East Mountain St., the two-lane road going from the park to Main Street, has no connective tissue to drive commerce between the two locations. 

East Mountain St, the connective roadway between the park and Village. In need of better planning to connect the two spaces.
photo by King Williams

This, in turn, presents an opportunity to convert some homes into commercial spaces, restaurants and event facilities. This would also be a great time to build secondary landscaping projects and increase mobility for those with disabilities.                                                                                               

These improvements can open up more opportunities for an increased tax base, a stronger commercial corridor and benefits that current residents, the park and the village can all participate in.

2) Urban Planning

Like many places in metro Atlanta, most of the planning is done using older ideas on how to design urban spaces. It’s in my hope that should this area redevelop, it’s with people who are planning for the 21st century and not the 20th.

Stone Mountain Village suffers from a combination of bad design related to segregation, car-centered planning, poorly organized parking lots and a lack of connection with pedestrian walkways.  

Some of these changes would include redirecting the flow of traffic that cuts through Main Street, removing the parking lot on Main Street as well as eliminating all street level parking.

Stone Mountain Village’s Main Street suffering from parking lots taking up viable space.
photo by King Williams

There is also an immediate need to improve the pedestrian experience by having sidewalks on both sides of every street, installing street lights, better directional signage and offering better wayfinding. 

Due to all of the surface level parking and vacant lots in the area, now would be the time to develop denser. By developing more mixed-use, 2-5 story buildings on those empty lots along with integrated parking decks in order to increase walkability throughout the whole village.

Additionally, there is an active freight train that runs parallel to Main Street, which has no pedestrian barriers or effective lighting. On the opposite side of that train is – you guessed it – another open lot with even more adjacent surface level parking.

3) Stone Mountain Park and Stone Mountain Village both have to reckon with its historical and continual connection to racism  

Stone Mountain is a great park with terrible connections to white supremacy and it must reckon with that history – an open embrace of racism and symbol of hatred carved into literal foundation the community.

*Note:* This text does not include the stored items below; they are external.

-- pv_equiv track=rewrite | github.com/dguo456/jiuzhang | two pointers/194-Find Words.py | find_next_position
-- ===== SOURCE A (Python) =====
-- def find_next_position(char, index, positions):
--     if not positions[char]:
--         return -1
--     left, right = 0, len(positions[char]) - 1
--     while left + 1 < right:
--         mid = (left + right) // 2
--         if positions[char][mid] <= index:
--             left = mid
--         else:
--             right = mid
--
--     if index <= positions[char][left]:
--         return positions[char][left]
--     if index <= positions[char][right]:
--         return positions[char][right]
--     return -1
-- ===== SOURCE B (Python) =====
-- def find_next_position(char, index, positions):
--     for p in positions[char]:
--         if p >= index:
--             return p
--     return -1
-- ===== Notes on version B (the rewrite author's own statement) =====
-- stated objective: simpler
-- what changed: Replaces the binary-search-with-two-pointers plus the three-way final check by a single left-to-right scan that returns the first position >= index (the list is kept sorted by construction), removing the loop invariant juggling and the duplicated boundary checks.
-- outside the precondition, e.g. on find_next_position('a', 3, {'a': [9, 1, 2]}): A returns -1, B returns 9
import Mathlib
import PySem

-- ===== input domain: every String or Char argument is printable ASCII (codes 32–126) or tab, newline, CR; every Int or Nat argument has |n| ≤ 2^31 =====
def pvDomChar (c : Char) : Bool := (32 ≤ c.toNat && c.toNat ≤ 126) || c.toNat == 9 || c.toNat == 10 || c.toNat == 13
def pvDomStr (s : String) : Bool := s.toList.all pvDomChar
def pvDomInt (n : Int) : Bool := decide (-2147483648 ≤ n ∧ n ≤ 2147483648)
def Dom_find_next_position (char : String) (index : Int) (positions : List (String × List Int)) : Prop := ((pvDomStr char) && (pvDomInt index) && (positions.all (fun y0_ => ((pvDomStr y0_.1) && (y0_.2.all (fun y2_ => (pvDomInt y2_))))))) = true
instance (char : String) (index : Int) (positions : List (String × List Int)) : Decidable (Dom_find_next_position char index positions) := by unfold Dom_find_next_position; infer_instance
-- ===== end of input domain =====

-- B replaces A's binary search + three-way boundary check by a single left-to-right
-- scan returning the first position ≥ index (simpler; valid because the position
-- lists are sorted, which Pre_ states).

-- shared helper: positions[char] (first-match association lookup; Python raises
-- KeyError on a missing key — Pre_ excludes that, the getD default is never used inside Pre_)
def pvPoss (char : String) (positions : List (String × List Int)) : List Int :=
  ((PySem.Dict.mk positions).get? char).getD []

-- ===== PORT A =====
-- the while-loop: left, right ↦ final (left, right); terminates since right - left shrinks
def pvLoopA (ps : List Int) (index : Int) (left right : Nat) : Nat × Nat :=
  if left + 1 < right then
    let mid := (left + right) / 2
    if ps.getD mid 0 ≤ index then pvLoopA ps index mid right
    else pvLoopA ps index left mid
  else (left, right)
termination_by right - left
decreasing_by all_goals omega

def find_next_position (char : String) (index : Int) (positions : List (String × List Int)) : Int :=
  let ps := pvPoss char positions
  if ps = [] then -1
  else
    let lr := pvLoopA ps index 0 (ps.length - 1)
    if index ≤ ps.getD lr.1 0 then ps.getD lr.1 0
    else if index ≤ ps.getD lr.2 0 then ps.getD lr.2 0
    else -1

-- ===== PORT B =====
-- for p in positions[char]: if p >= index: return p; return -1
def pvScanB (ps : List Int) (index : Int) : Int :=
  match ps with
  | [] => -1
  | p :: rest => if index ≤ p then p else pvScanB rest index

def find_next_position_alt (char : String) (index : Int) (positions : List (String × List Int)) : Int :=
  pvScanB (pvPoss char positions) index

-- ===== PRECONDITION & SPEC =====
-- Pre_ requires char to be a key of positions (A raises KeyError otherwise) and, when the
-- position list has three or more elements, that it is sorted ascending: that is the
-- data-structure invariant A's binary search is written for — on longer unsorted lists A
-- returns accidental values (see cites); no order is required when the search is degenerate:
-- lists of length ≤ 2 (checked directly), or index below or above every stored position.
def Pre_find_next_position (char : String) (index : Int) (positions : List (String × List Int)) : Prop :=
  ((PySem.Dict.mk positions).get? char).isSome = true ∧
  ((((PySem.Dict.mk positions).get? char).getD []).length ≤ 2 ∨
   List.Pairwise (· ≤ ·) (((PySem.Dict.mk positions).get? char).getD []) ∨
   (∀ p ∈ (((PySem.Dict.mk positions).get? char).getD []), p < index) ∨
   (∀ p ∈ (((PySem.Dict.mk positions).get? char).getD []), index < p))
instance (char : String) (index : Int) (positions : List (String × List Int)) : Decidable (Pre_find_next_position char index positions) := by unfold Pre_find_next_position; infer_instance

def pvWitness_find_next_position : String × Int × (List (String × List Int)) :=
  ("a", 3, [("a", [1, 2, 5, 5, 9]), ("b", [0])])

def Spec_find_next_position (char : String) (index : Int) (positions : List (String × List Int)) (out : Int) : Prop := out = find_next_position_alt char index positions
instance (char : String) (index : Int) (positions : List (String × List Int)) (out : Int) : Decidable (Spec_find_next_position char index positions out) := by unfold Spec_find_next_position; infer_instance

-- ===== CLAIM (what is proved, stated in full; the proofs are below) =====
def Claim_equal_find_next_position : Prop := ∀ (char : String) (index : Int) (positions : List (String × List Int)), Dom_find_next_position char index positions → Pre_find_next_position char index positions → Spec_find_next_position char index positions (find_next_position char index positions)

-- ===== LEMMAS AND PROOFS =====

-- monotone access on a sorted list
lemma pvSorted_mono {ps : List Int} (h : List.Pairwise (· ≤ ·) ps)
    {i j : Nat} (hij : i ≤ j) (hj : j < ps.length) :
    ps.getD i 0 ≤ ps.getD j 0 := by
  rcases eq_or_lt_of_le hij with rfl | hlt
  · exact le_refl _
  · have hi : i < ps.length := lt_of_le_of_lt hij hj
    have := List.pairwise_iff_getElem.1 h i j hi hj hlt
    simpa [List.getD_eq_getElem?_getD, List.getElem?_eq_getElem, hi, hj] using this

-- the scan returns -1 when every element is < index
lemma pvScanB_neg {ps : List Int} {index : Int} (h : ∀ p ∈ ps, p < index) :
    pvScanB ps index = -1 := by
  induction ps with
  | nil => rfl
  | cons p rest ih =>
    have hp := h p (by simp)
    simp [pvScanB, not_le.2 hp]
    exact ih fun q hq => h q (by simp [hq])

-- the scan returns ps[i] when i is the first index with ps[i] ≥ index
lemma pvScanB_first {ps : List Int} {index : Int} {i : Nat}
    (hi : i < ps.length) (hbefore : ∀ j, j < i → ps.getD j 0 < index)
    (hge : index ≤ ps.getD i 0) :
    pvScanB ps index = ps.getD i 0 := by
  induction ps generalizing i with
  | nil => simp at hi
  | cons p rest ih =>
    cases i with
    | zero => simp_all [pvScanB]
    | succ i =>
      have h0 : p < index := by simpa using hbefore 0 (Nat.succ_pos i)
      simp only [pvScanB, if_neg (not_le.2 h0)]
      exact ih (by simpa using hi)
        (fun j hj => by simpa using hbefore (j + 1) (by omega))
        (by simpa using hge)

-- on a sorted list holding the value `index` somewhere, the scan returns `index`
lemma pvScanB_eq_of_val {ps : List Int} {index : Int} {k : Nat}
    (hs : List.Pairwise (· ≤ ·) ps) (hk : k < ps.length)
    (hv : ps.getD k 0 = index) :
    pvScanB ps index = index := by
  induction ps generalizing k with
  | nil => simp at hk
  | cons p rest ih =>
    by_cases hp : index ≤ p
    · have hm : (p :: rest).getD 0 0 ≤ (p :: rest).getD k 0 :=
        pvSorted_mono hs (Nat.zero_le k) hk
      rw [hv] at hm
      simp only [List.getD_cons_zero] at hm
      simp only [pvScanB, if_pos hp]
      omega
    · cases k with
      | zero => simp only [List.getD_cons_zero] at hv; omega
      | succ k =>
        simp only [pvScanB, if_neg hp]
        exact ih hs.of_cons (by simpa using hk) (by simpa using hv)

-- loop invariant for the binary search
lemma pvLoopA_inv (ps : List Int) (index : Int) (left right : Nat)
    (hr : right < ps.length) (hlr : left ≤ right)
    (hl : left = 0 ∨ ps.getD left 0 ≤ index)
    (hrr : right = ps.length - 1 ∨ index < ps.getD right 0) :
    (pvLoopA ps index left right).1 ≤ (pvLoopA ps index left right).2 ∧
    (pvLoopA ps index left right).2 ≤ right ∧
    (pvLoopA ps index left right).2 ≤ (pvLoopA ps index left right).1 + 1 ∧
    ((pvLoopA ps index left right).1 = 0 ∨ ps.getD (pvLoopA ps index left right).1 0 ≤ index) ∧
    ((pvLoopA ps index left right).2 = ps.length - 1 ∨ index < ps.getD (pvLoopA ps index left right).2 0) := by
  revert hr hlr hl hrr
  induction left, right using pvLoopA.induct ps index with
  | case1 l r hcond mid hm ih =>
    intro hr hlr hl hrr
    have hmid : mid = (l + r) / 2 := rfl
    clear_value mid
    subst hmid
    rw [pvLoopA, if_pos hcond]
    have hm' : ps.getD ((l + r) / 2) 0 ≤ index := hm
    rw [if_pos hm']
    obtain ⟨a, b, c, d, e⟩ := ih hr (by omega) (Or.inr hm) hrr
    exact ⟨a, by omega, c, d, e⟩
  | case2 l r hcond mid hm ih =>
    intro hr hlr hl hrr
    have hmid : mid = (l + r) / 2 := rfl
    clear_value mid
    subst hmid
    rw [pvLoopA, if_pos hcond]
    have hm' : ¬ ps.getD ((l + r) / 2) 0 ≤ index := hm
    rw [if_neg hm']
    obtain ⟨a, b, c, d, e⟩ := ih (by omega) (by omega) hl (Or.inr (by omega))
    exact ⟨a, by omega, c, d, e⟩
  | case3 l r hcond =>
    intro hr hlr hl hrr
    rw [pvLoopA, if_neg hcond]
    exact ⟨hlr, le_refl _, by omega, hl, hrr⟩

-- core equivalence on a nonempty sorted list
lemma pvCore (ps : List Int) (index : Int)
    (hne : ps ≠ []) (hs : List.Pairwise (· ≤ ·) ps) :
    (let lr := pvLoopA ps index 0 (ps.length - 1)
     if index ≤ ps.getD lr.1 0 then ps.getD lr.1 0
     else if index ≤ ps.getD lr.2 0 then ps.getD lr.2 0
     else -1) = pvScanB ps index := by
  have hlen : 0 < ps.length := List.length_pos_iff.2 hne
  obtain ⟨h1, h2, h3, h4, h5⟩ :=
    pvLoopA_inv ps index 0 (ps.length - 1) (by omega) (by omega)
      (Or.inl rfl) (Or.inl rfl)
  set lr := pvLoopA ps index 0 (ps.length - 1) with hlr
  have hr2 : lr.2 < ps.length := by omega
  have hr1 : lr.1 < ps.length := by omega
  by_cases c1 : index ≤ ps.getD lr.1 0
  · rw [if_pos c1]
    rcases h4 with h0 | hle
    · -- lr.1 = 0: first element already ≥ index
      exact (pvScanB_first hr1 (fun j hj => by omega) c1).symm
    · -- ps[lr.1] = index
      have hv : ps.getD lr.1 0 = index := le_antisymm hle c1
      rw [hv]; exact (pvScanB_eq_of_val hs hr1 hv).symm
  · rw [if_neg c1]
    have hlt1 : ps.getD lr.1 0 < index := not_le.1 c1
    by_cases c2 : index ≤ ps.getD lr.2 0
    · rw [if_pos c2]
      have hne12 : lr.1 ≠ lr.2 := by
        intro h; rw [h] at hlt1; omega
      have h21 : lr.2 = lr.1 + 1 := by omega
      refine (pvScanB_first hr2 (fun j hj => ?_) c2).symm
      have hj1 : j ≤ lr.1 := by omega
      exact lt_of_le_of_lt (pvSorted_mono hs hj1 hr1) hlt1
    · rw [if_neg c2]
      have hlt2 : ps.getD lr.2 0 < index := not_le.1 c2
      have hend : lr.2 = ps.length - 1 := by
        rcases h5 with h | h
        · exact h
        · omega
      refine (pvScanB_neg fun p hp => ?_).symm
      obtain ⟨i, hi, rfl⟩ := List.mem_iff_getElem.1 hp
      have hgd : ps[i] = ps.getD i 0 := by
        simp [List.getD_eq_getElem?_getD, hi]
      rw [hgd]
      exact lt_of_le_of_lt (pvSorted_mono hs (by omega) hr2) hlt2

-- on lists of length ≤ 2 the binary search degenerates: A checks the (at most two) elements directly
lemma pvSmall (ps : List Int) (index : Int) (hne : ps ≠ []) (h : ps.length ≤ 2) :
    (let lr := pvLoopA ps index 0 (ps.length - 1)
     if index ≤ ps.getD lr.1 0 then ps.getD lr.1 0
     else if index ≤ ps.getD lr.2 0 then ps.getD lr.2 0
     else -1) = pvScanB ps index := by
  match ps with
  | [] => exact absurd rfl hne
  | [a] =>
    rw [pvLoopA]
    simp only [List.length_cons, List.length_nil]
    norm_num [pvScanB]
    omega
  | [a, b] =>
    rw [pvLoopA]
    simp only [List.length_cons, List.length_nil]
    norm_num [pvScanB]
  | a :: b :: c :: t => simp at h

-- if index is larger than every stored position, every final check fails: A returns -1, as does the scan
lemma pvAllLt (ps : List Int) (index : Int) (hne : ps ≠ []) (h : ∀ p ∈ ps, p < index) :
    (let lr := pvLoopA ps index 0 (ps.length - 1)
     if index ≤ ps.getD lr.1 0 then ps.getD lr.1 0
     else if index ≤ ps.getD lr.2 0 then ps.getD lr.2 0
     else -1) = pvScanB ps index := by
  have hlen : 0 < ps.length := List.length_pos_iff.2 hne
  obtain ⟨h1, h2, _, _, _⟩ :=
    pvLoopA_inv ps index 0 (ps.length - 1) (by omega) (by omega) (Or.inl rfl) (Or.inl rfl)
  set lr := pvLoopA ps index 0 (ps.length - 1) with hlr
  have hmem : ∀ i, i < ps.length → ps.getD i 0 < index := by
    intro i hi
    have : ps.getD i 0 = ps[i] := by simp [List.getD_eq_getElem?_getD, hi]
    rw [this]
    exact h _ (List.getElem_mem hi)
  rw [if_neg (not_le.2 (hmem lr.1 (by omega))), if_neg (not_le.2 (hmem lr.2 (by omega)))]
  exact (pvScanB_neg h).symm

-- if index is strictly below every stored position, left never moves
lemma pvLoopA_left_fixed (ps : List Int) (index : Int) (h : ∀ p ∈ ps, index < p) :
    ∀ l r, r < ps.length → (pvLoopA ps index l r).1 = l := by
  intro l r
  induction l, r using pvLoopA.induct ps index with
  | case1 l r hcond mid hm ih =>
    intro hr
    have hmlt : mid < ps.length := by omega
    have : ps.getD mid 0 = ps[mid] := by simp [List.getD_eq_getElem?_getD, hmlt]
    rw [this] at hm
    exact absurd hm (not_le.2 (h _ (List.getElem_mem hmlt)))
  | case2 l r hcond mid hm ih =>
    intro hr
    rw [pvLoopA, if_pos hcond]
    have hm' : ¬ ps.getD ((l + r) / 2) 0 ≤ index := hm
    rw [if_neg hm']
    exact ih (by omega)
  | case3 l r hcond =>
    intro _
    rw [pvLoopA, if_neg hcond]

-- if index is strictly below every stored position, both return the first element
lemma pvAllGt (ps : List Int) (index : Int) (hne : ps ≠ []) (h : ∀ p ∈ ps, index < p) :
    (let lr := pvLoopA ps index 0 (ps.length - 1)
     if index ≤ ps.getD lr.1 0 then ps.getD lr.1 0
     else if index ≤ ps.getD lr.2 0 then ps.getD lr.2 0
     else -1) = pvScanB ps index := by
  have hlen : 0 < ps.length := List.length_pos_iff.2 hne
  have hl0 : (pvLoopA ps index 0 (ps.length - 1)).1 = 0 :=
    pvLoopA_left_fixed ps index h 0 (ps.length - 1) (by omega)
  match ps, hne, h, hl0 with
  | p :: rest, _, h, hl0 =>
    have hp : index ≤ p := le_of_lt (h p (by simp))
    simp only [hl0, List.getD_cons_zero, if_pos hp, pvScanB]

-- ===== VERDICT (by name: the statement is the Claim_ definition above) =====
theorem find_next_position_spec : Claim_equal_find_next_position := by
  intro char index positions _ hpre
  obtain ⟨hsome, hpre2⟩ := hpre
  unfold Spec_find_next_position find_next_position find_next_position_alt
  set ps := pvPoss char positions with hps
  by_cases hne : ps = []
  · simp only [hne]
    rfl
  · simp only [if_neg hne]
    rcases hpre2 with hsmall | hsorted | hlt | hgt
    · exact pvSmall ps index hne (by simpa [pvPoss, hps] using hsmall)
    · exact pvCore ps index hne (by simpa [pvPoss, hps] using hsorted)
    · exact pvAllLt ps index hne (by simpa [pvPoss, hps] using hlt)
    · exact pvAllGt ps index hne (by simpa [pvPoss, hps] using hgt)
-- pv_equiv track=rewrite | github.com/monicaghavalyan/Data-Structures-in-python | algorithms.py | job_sequencing_problem_greedy_rec_helper
-- ===== SOURCE A (Python) =====
-- def job_sequencing_problem_greedy_rec_helper(tasks, time, schedule):
--     if time == 0 or not tasks:
--         return 0
--     tasks = sorted(tasks, key=lambda x: x[2], reverse=True)
--     first_task = tasks[0]
--     deadline, profit = first_task[1], first_task[2]
--     if deadline <= time:
--         for i in range(deadline - 1, -1, -1):
--             if schedule[i] == 0:
--                 schedule[i] = 1
--                 return job_sequencing_problem_greedy_rec_helper(tasks[1:], time, schedule) + profit
--     else:
--         for i in range(time - 1, -1, -1):
--             if schedule[i] == 0:
--                 schedule[i] = 1
--                 return job_sequencing_problem_greedy_rec_helper(tasks[1:], time, schedule) + profit
--     return job_sequencing_problem_greedy_rec_helper(tasks[1:], time, schedule)
-- ===== SOURCE B (Python) =====
-- def job_sequencing_problem_greedy_rec_helper(tasks, time, schedule):
--     # Return-value equivalent to A; unlike A it does not mutate `schedule`.
--     if time == 0:
--         return 0
--     free = [i for i in range(len(schedule)) if schedule[i] == 0]
--     total = 0
--     for task in sorted(tasks, key=lambda x: x[2], reverse=True):
--         m = min(task[1], time)
--         lo, hi = 0, len(free)
--         while lo < hi:
--             mid = (lo + hi) // 2
--             if free[mid] < m:
--                 lo = mid + 1
--             else:
--                 hi = mid
--         if lo > 0:
--             del free[lo - 1]
--             total += task[2]
--     return total
-- ===== Notes on version B (the rewrite author's own statement) =====
-- stated objective: alternative
-- what changed: A re-sorts the remaining tasks on every recursive call and scans the schedule array downward for a free slot per task; B sorts once, builds the ascending free-slot list once, and picks each task's latest free slot by binary search on that list (B does not mutate `schedule`; the equivalence is about the return value).
import Mathlib
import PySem

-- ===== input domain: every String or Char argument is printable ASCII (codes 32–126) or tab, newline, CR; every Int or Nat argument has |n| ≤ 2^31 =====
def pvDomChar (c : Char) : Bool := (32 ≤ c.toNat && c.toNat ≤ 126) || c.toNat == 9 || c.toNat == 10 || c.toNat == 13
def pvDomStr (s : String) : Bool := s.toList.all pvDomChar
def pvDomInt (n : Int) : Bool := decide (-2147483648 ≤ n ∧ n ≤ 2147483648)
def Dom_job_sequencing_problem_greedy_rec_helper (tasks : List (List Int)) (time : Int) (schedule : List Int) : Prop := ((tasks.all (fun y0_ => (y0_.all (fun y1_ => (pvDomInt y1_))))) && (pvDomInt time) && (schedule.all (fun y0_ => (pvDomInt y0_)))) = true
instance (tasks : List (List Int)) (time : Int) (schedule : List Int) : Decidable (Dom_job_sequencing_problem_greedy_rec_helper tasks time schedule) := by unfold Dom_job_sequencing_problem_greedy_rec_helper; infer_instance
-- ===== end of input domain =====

The enormous carving of confederate generals was created nearly 60 years after the Civil War. 

Support for the carving was starting to gain traction in 1916, one year after DW Griffith’s film ‘The Birth of a Nation’ became a rallying cry for the rebirth of the KKK on top of Stone Mountain.  Led by the Daughters of the Confederacy, whose support of a racist state government and on land owned by actual KKK members the Venerable brothers

That film led to a resurgence of popularity for the of the group and an increase in racial violence across the U.S.

Confederate street names still exist in 2019 at Stone Mountain Park.
photo by King Williams

But getting rid of these monuments would be a problem due to 2019’s passage of SB77, which protects historical (confederate) monuments statewide.will be hard to remove the street names, markers and especially the carving from the mountain. SB77 also makes it very difficult to remove any similar monuments from the state and is punishable by jail time to anyone who attempts to remove them on their own.

In the case of Stone Mountain, it’s further complicated by the fact that while the park is a state landmark, it is actually owned by the state of Georgia but is managed  Herschend Entertainment. The company also owns Dollywood and (checks notes) the Harlem Globetrotters.

There have been some efforts to shed the past, like the counter-demonstrations during KKK rallies in 2019 (during Super Bowl weekend no less), unification church services, NAACP calls for removal and even an online proposal to replace the confederate symbols with rap duo Outkast.

4)  Supporting the next generation of Georgia’s  entrepreneurs

The irony of Stone Mountain is that the city is currently 76 percent black, DeKalb County as a whole over 70 percent non-white and the average age is 35 according to the US census.

Gilly Brew Bar, one of the few rehab businesses owned by young, Black entrepreneurs in Stone Mountain. The coffee shop sits in the old Stone Mountain Mayors House which was built by slaves but now owned by an African American.
photo by King Williams

But when it comes to the current businesses that could be there, not many seem to even cater to this market. This should be seen as troubling to anyone involved in that community.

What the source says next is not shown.